Apollonia venne fuori piangendo, intanto che lui se ne stava immerso in quei pensieri.

«Ancora non ti sei ripreso… entra per favore.» lo pregò.

Corrado tuttavia sorrise compiaciuto per la decisione maturata di getto pochi minuti prima.

«Sono contento che Michele abbia salvato la vita ad Umar.» rispose lui, lasciandola completamente perplessa.

«E adesso cosa c’entra?»

«C’entra perché è arrivato il momento che io mi comporti così come è in uso tra la mia gente. Chiederò conto ad Umar per ciò che mi ha fatto e la farò pagare ad Idris per ciò ha fatto a te. Non credere che io non l’abbia visto stanotte!»

«Così ti farai ammazzare!»

«Poco importa, poiché questo non è vivere… è strisciare!»

«Ragiona, non ci va così tanto male... Prima che Umar colpisse nostro padre non ci avevano mai fatto nulla.»

«Se Umar è improvvisamente cambiato allora lo sono anch’io.»

«E se se la prenderanno con noi?»

«Nostro padre e Michele sapranno discolparsi disconoscendomi, così come hanno fatto in questi giorni.»
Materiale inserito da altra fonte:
-- pv_equiv track=rewrite | github.com/heoseungjun/AlgorithmStudy | algorithm/src/programmers/tired.py | solution
-- ===== SOURCE A (Python) =====
-- from itertools import permutations
--
-- def solution(k, dungeons):
--     answer = 0
--     for order in permutations(dungeons,len(dungeons)) :
--         tmp = k; tired = 0
--         for i in range(len(dungeons)) :
--             if order[i][0] <= tmp :
--                 tmp -= order[i][1]
--                 tired += 1
--         answer = max(answer,tired)
--
--     return answer
-- ===== SOURCE B (Python) =====
-- def solution(k, dungeons):
--     def dfs(stamina, remaining):
--         best = 0
--         for d in remaining:
--             if d[0] <= stamina:
--                 rest = list(remaining)
--                 rest.remove(d)
--                 best = max(best, 1 + dfs(stamina - d[1], rest))
--         return best
--     return dfs(k, list(dungeons))
-- ===== Notes on version B (the rewrite author's own statement) =====
-- stated objective: alternative
-- what changed: Replaces A's full enumeration of all n! permutations (running the greedy skip-walk on each) with a recursive backtracking DFS that only branches on currently clearable dungeons, removing each chosen dungeon from the remaining list and taking 1 + the best of the rest.
import Mathlib
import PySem

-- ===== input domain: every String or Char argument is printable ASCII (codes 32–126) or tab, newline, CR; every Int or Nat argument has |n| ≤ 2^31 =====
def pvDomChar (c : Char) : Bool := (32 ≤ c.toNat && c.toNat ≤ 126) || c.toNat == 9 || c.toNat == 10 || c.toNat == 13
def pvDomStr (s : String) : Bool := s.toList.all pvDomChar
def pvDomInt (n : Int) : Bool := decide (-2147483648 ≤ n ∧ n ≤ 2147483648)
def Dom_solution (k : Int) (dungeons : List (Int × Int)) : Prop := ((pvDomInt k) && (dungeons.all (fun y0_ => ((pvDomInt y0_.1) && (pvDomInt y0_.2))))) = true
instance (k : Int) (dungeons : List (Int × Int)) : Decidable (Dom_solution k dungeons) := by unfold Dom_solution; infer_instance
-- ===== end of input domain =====

-- B replaces A's n!-permutation enumeration by a recursive backtracking DFS over
-- the clearable choices from the remaining dungeon list (objective: alternative).

-- ===== PORT A =====
-- inner loop of A: walk a fixed order with state (tmp, tired); Python's
-- `for i in range(len(dungeons)): order[i]` visits exactly the elements of `order`
-- (len order = len dungeons), so it is ported as a fold over `order`.
def gcountA (k : Int) (order : List (Int × Int)) : Int :=
  (order.foldl (fun (s : Int × Int) d => if d.1 ≤ s.1 then (s.1 - d.2, s.2 + 1) else s) (k, 0)).2

-- `itertools.permutations(dungeons, len(dungeons))` enumerates all permutations;
-- ported via List.permutations (A only takes the max over them).
def solution (k : Int) (dungeons : List (Int × Int)) : Int :=
  dungeons.permutations.foldl (fun answer order => max answer (gcountA k order)) 0

-- ===== PORT B =====
-- dfs from Source B; the Nat fuel (initially `remaining.length`, decreasing with each
-- `erase`) is only a termination guard for Lean, the computation is Source B's.
-- `rest.remove(d)` removes the first element equal to d, i.e. List.erase.
def dfsB (fuel : Nat) (stamina : Int) (remaining : List (Int × Int)) : Int :=
  match fuel with
  | 0 => 0
  | n + 1 =>
      remaining.foldl
        (fun best d =>
          if d.1 ≤ stamina then max best (1 + dfsB n (stamina - d.2) (remaining.erase d))
          else best) 0

def solution_alt (k : Int) (dungeons : List (Int × Int)) : Int :=
  dfsB dungeons.length k dungeons

-- ===== PRECONDITION & SPEC =====
def Spec_solution (k : Int) (dungeons : List (Int × Int)) (out : Int) : Prop := out = solution_alt k dungeons
instance (k : Int) (dungeons : List (Int × Int)) (out : Int) : Decidable (Spec_solution k dungeons out) := by unfold Spec_solution; infer_instance

-- ===== CLAIM (what is proved, stated in full; the proofs are below) =====
def Claim_equal_solution : Prop := ∀ (k : Int) (dungeons : List (Int × Int)), Dom_solution k dungeons → Spec_solution k dungeons (solution k dungeons)

-- ===== LEMMAS AND PROOFS =====

theorem dfsB_succ (m : Nat) (k : Int) (l : List (Int × Int)) :
    dfsB (m + 1) k l =
      l.foldl (fun best d =>
        if d.1 ≤ k then max best (1 + dfsB m (k - d.2) (l.erase d)) else best) 0 := rfl

-- generic facts about the conditional-max fold shape used by dfsB
theorem condfold_ge_init {α : Type} (c : α → Prop) [DecidablePred c] (h : α → Int) :
    ∀ (L : List α) (init : Int),
      init ≤ L.foldl (fun acc d => if c d then max acc (h d) else acc) init := by
  intro L
  induction L with
  | nil => intro init; simp
  | cons a L ih =>
      intro init
      refine le_trans ?_ (ih (if c a then max init (h a) else init))
      split <;> simp

theorem condfold_elem {α : Type} (c : α → Prop) [DecidablePred c] (h : α → Int)
    {L : List α} {d : α} (hd : d ∈ L) (hc : c d) (init : Int) :
    h d ≤ L.foldl (fun acc e => if c e then max acc (h e) else acc) init := by
  induction L generalizing init with
  | nil => cases hd
  | cons a L ih =>
      rcases List.mem_cons.1 hd with h1 | h1
      · subst h1
        refine le_trans ?_ (condfold_ge_init c h L _)
        simp [hc]
      · exact ih h1 _

theorem condfold_ub {α : Type} (c : α → Prop) [DecidablePred c] (h : α → Int)
    {L : List α} {M : Int} (hM : ∀ d ∈ L, c d → h d ≤ M) :
    ∀ init, init ≤ M →
      L.foldl (fun acc d => if c d then max acc (h d) else acc) init ≤ M := by
  induction L with
  | nil => intro init hi; simpa using hi
  | cons a L ih =>
      intro init hi
      simp only [List.foldl_cons]
      refine ih (fun d hd hc => hM d (List.mem_cons_of_mem _ hd) hc) _ ?_
      by_cases hca : c a
      · simpa [hca] using max_le hi (hM a List.mem_cons_self hca)
      · simpa [hca] using hi

theorem condfold_cases {α : Type} (c : α → Prop) [DecidablePred c] (h : α → Int) :
    ∀ (L : List α) (init : Int),
      L.foldl (fun acc d => if c d then max acc (h d) else acc) init = init ∨
      ∃ d ∈ L, c d ∧
        L.foldl (fun acc d => if c d then max acc (h d) else acc) init = h d := by
  intro L
  induction L with
  | nil => intro init; left; simp
  | cons a L ih =>
      intro init
      rcases ih (if c a then max init (h a) else init) with h1 | ⟨d, hd, hc, h1⟩
      · by_cases hca : c a
        · rcases max_choice init (h a) with h2 | h2
          · left; simpa [hca, h2] using h1
          · right; exact ⟨a, List.mem_cons_self, hca, by simpa [hca, h2] using h1⟩
        · left; simpa [hca] using h1
      · right; exact ⟨d, List.mem_cons_of_mem _ hd, hc, by simpa using h1⟩

-- plain max-fold (A's outer loop)
theorem maxfold_ge_init {α : Type} (g : α → Int) :
    ∀ (L : List α) (init : Int), init ≤ L.foldl (fun acc p => max acc (g p)) init := by
  intro L
  induction L with
  | nil => intro init; simp
  | cons a L ih =>
      intro init
      exact le_trans (le_max_left _ _) (ih (max init (g a)))

theorem maxfold_elem {α : Type} (g : α → Int) {L : List α} {p : α} (hp : p ∈ L) (init : Int) :
    g p ≤ L.foldl (fun acc q => max acc (g q)) init := by
  induction L generalizing init with
  | nil => cases hp
  | cons a L ih =>
      rcases List.mem_cons.1 hp with h1 | h1
      · subst h1
        exact le_trans (le_max_right _ _) (maxfold_ge_init g L _)
      · exact ih h1 _

theorem maxfold_ub {α : Type} (g : α → Int) {L : List α} {M : Int}
    (hM : ∀ p ∈ L, g p ≤ M) : ∀ init, init ≤ M →
    L.foldl (fun acc p => max acc (g p)) init ≤ M := by
  induction L with
  | nil => intro init hi; simpa using hi
  | cons a L ih =>
      intro init hi
      exact ih (fun p hp => hM p (List.mem_cons_of_mem _ hp)) _
        (max_le hi (hM a List.mem_cons_self))

theorem dfsB_nonneg : ∀ (n : Nat) (k : Int) (l : List (Int × Int)), 0 ≤ dfsB n k l := by
  intro n k l
  cases n with
  | zero => simp [dfsB]
  | succ m =>
      rw [dfsB_succ]
      exact condfold_ge_init (fun d => d.1 ≤ k)
        (fun d => 1 + dfsB m (k - d.2) (l.erase d)) l 0

-- state-shift lemma for A's inner fold
theorem gA_shift : ∀ (p : List (Int × Int)) (t c : Int),
    (p.foldl (fun (s : Int × Int) d => if d.1 ≤ s.1 then (s.1 - d.2, s.2 + 1) else s) (t, c)).2
      = c + (p.foldl (fun (s : Int × Int) d => if d.1 ≤ s.1 then (s.1 - d.2, s.2 + 1) else s) (t, 0)).2 := by
  intro p
  induction p with
  | nil => intro t c; simp
  | cons a p ih =>
      intro t c
      by_cases h : a.1 ≤ t
      · simp only [List.foldl_cons, h, if_pos]
        rw [ih (t - a.2) (c + 1), ih (t - a.2) (0 + 1)]
        ring
      · simp only [List.foldl_cons, h, if_neg, not_false_iff]
        exact ih t c

theorem gcountA_nonneg (k : Int) (p : List (Int × Int)) : 0 ≤ gcountA k p := by
  induction p generalizing k with
  | nil => simp [gcountA]
  | cons a p ih =>
      unfold gcountA
      by_cases h : a.1 ≤ k
      · simp only [List.foldl_cons, h, if_pos]
        rw [gA_shift]
        have := ih (k - a.2)
        unfold gcountA at this
        omega
      · simp only [List.foldl_cons, h, if_neg, not_false_iff]
        exact ih k

theorem gcountA_cons_le {k : Int} {x : Int × Int} (p : List (Int × Int)) (h : x.1 ≤ k) :
    gcountA k (x :: p) = 1 + gcountA (k - x.2) p := by
  unfold gcountA
  simp only [List.foldl_cons, h, if_pos]
  rw [gA_shift]
  ring

theorem gcountA_cons_gt {k : Int} {x : Int × Int} (p : List (Int × Int)) (h : ¬ x.1 ≤ k) :
    gcountA k (x :: p) = gcountA k p := by
  simp [gcountA, h]

-- erase-monotonicity across one unit of fuel
theorem dfsB_erase_le : ∀ (n : Nat) (k : Int) (x : Int × Int) (l : List (Int × Int)),
    dfsB n k (l.erase x) ≤ dfsB (n + 1) k l := by
  intro n
  induction n with
  | zero => intro k x l; exact dfsB_nonneg _ _ _
  | succ m ih =>
      intro k x l
      rw [dfsB_succ]
      refine condfold_ub (fun d : Int × Int => d.1 ≤ k)
        (fun d : Int × Int => 1 + dfsB m (k - d.2) ((l.erase x).erase d)) ?_ 0 (dfsB_nonneg _ _ _)
      intro d hd hc
      have hdl : d ∈ l := List.mem_of_mem_erase hd
      have h1 : (l.erase x).erase d = (l.erase d).erase x := List.erase_comm ..
      calc 1 + dfsB m (k - d.2) ((l.erase x).erase d)
          = 1 + dfsB m (k - d.2) ((l.erase d).erase x) := by rw [h1]
        _ ≤ 1 + dfsB (m + 1) (k - d.2) (l.erase d) := by
              have := ih (k - d.2) x (l.erase d); omega
        _ ≤ dfsB (m + 2) k l :=
              condfold_elem (fun d : Int × Int => d.1 ≤ k)
                (fun d : Int × Int => 1 + dfsB (m + 1) (k - d.2) (l.erase d)) hdl hc 0

-- every permutation's greedy count is at most the DFS value
theorem gcountA_le_dfsB : ∀ (n : Nat) (p l : List (Int × Int)) (k : Int),
    p.Perm l → l.length ≤ n → gcountA k p ≤ dfsB n k l := by
  intro n
  induction n with
  | zero =>
      intro p l k hp hl
      have hl0 : l = [] := by cases l <;> simp_all
      subst hl0
      have : p = [] := by have := hp.length_eq; cases p <;> simp_all
      subst this
      simp [gcountA, dfsB]
  | succ m ih =>
      intro p l k hp hl
      cases p with
      | nil =>
          have : l = [] := by have := hp.length_eq; cases l <;> simp_all
          subst this; simp [gcountA, dfsB]
      | cons x rest =>
          have hx : x ∈ l := hp.subset List.mem_cons_self
          have hrest : rest.Perm (l.erase x) :=
            (hp.trans (List.perm_cons_erase hx)).cons_inv
          have hlen : (l.erase x).length ≤ m := by
            have := List.length_erase_of_mem hx
            omega
          by_cases hc : x.1 ≤ k
          · rw [gcountA_cons_le rest hc]
            calc 1 + gcountA (k - x.2) rest
                ≤ 1 + dfsB m (k - x.2) (l.erase x) := by
                  have := ih rest (l.erase x) (k - x.2) hrest hlen; omega
              _ ≤ dfsB (m + 1) k l :=
                  condfold_elem (fun d : Int × Int => d.1 ≤ k)
                    (fun d : Int × Int => 1 + dfsB m (k - d.2) (l.erase d)) hx hc 0
          · rw [gcountA_cons_gt rest hc]
            exact le_trans (ih rest (l.erase x) k hrest hlen) (dfsB_erase_le m k x l)

-- the DFS value is realised by some permutation
theorem dfsB_realised : ∀ (n : Nat) (l : List (Int × Int)) (k : Int), l.length ≤ n →
    ∃ p, p.Perm l ∧ dfsB n k l ≤ gcountA k p := by
  intro n
  induction n with
  | zero =>
      intro l k hl
      exact ⟨l, List.Perm.refl l, by simpa [dfsB] using gcountA_nonneg k l⟩
  | succ m ih =>
      intro l k hl
      rcases condfold_cases (fun d : Int × Int => d.1 ≤ k)
          (fun d : Int × Int => 1 + dfsB m (k - d.2) (l.erase d)) l 0 with h1 | ⟨d, hd, hc, h1⟩
      · refine ⟨l, List.Perm.refl l, ?_⟩
        rw [dfsB_succ, h1]
        exact gcountA_nonneg k l
      · have hlen : (l.erase d).length ≤ m := by
          have := List.length_erase_of_mem hd; omega
        rcases ih (l.erase d) (k - d.2) hlen with ⟨p', hp', hle⟩
        refine ⟨d :: p', (hp'.cons d).trans (List.perm_cons_erase hd).symm, ?_⟩
        rw [gcountA_cons_le p' hc, dfsB_succ, h1]
        omega

theorem main_eq (k : Int) (l : List (Int × Int)) : solution k l = solution_alt k l := by
  unfold solution solution_alt
  apply le_antisymm
  · refine maxfold_ub (fun p => gcountA k p) ?_ 0 (dfsB_nonneg _ _ _)
    intro p hp
    exact gcountA_le_dfsB l.length p l k (List.mem_permutations.1 hp) le_rfl
  · rcases dfsB_realised l.length l k le_rfl with ⟨p, hp, hle⟩
    exact hle.trans (maxfold_elem (fun q => gcountA k q) (List.mem_permutations.2 hp) 0)

-- ===== VERDICT (by name: the statement is the Claim_ definition above) =====
theorem solution_spec : Claim_equal_solution := by
  intro k dungeons _
  show solution k dungeons = solution_alt k dungeons
  exact main_eq k dungeons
Apollonia gli si gettò alle gambe, abbracciandolo.

«Non te lo permetto, a costo di raccontare tutto a nostro padre.»

«Tu non lo farai, sorella, non tu che non mi hai mai tradito.»

Apollonia alzò lo sguardo e lo fissò... Al che lui le accarezzò con un dito lo zigomo.

«La vendetta è una delle rovine dell’uomo. Me lo hai raccontato tu di come la guerra di vent’anni fa non ebbe successo per i cristiani a causa della vendetta di quel tizio.»

«Arduino il longobardo… ma non fu per la sua vendetta che gli eserciti cristiani se ne tornarono al di là del mare; fu perché il suo generale volle umiliarlo pubblicamente… proprio come Umar ha fatto con me.»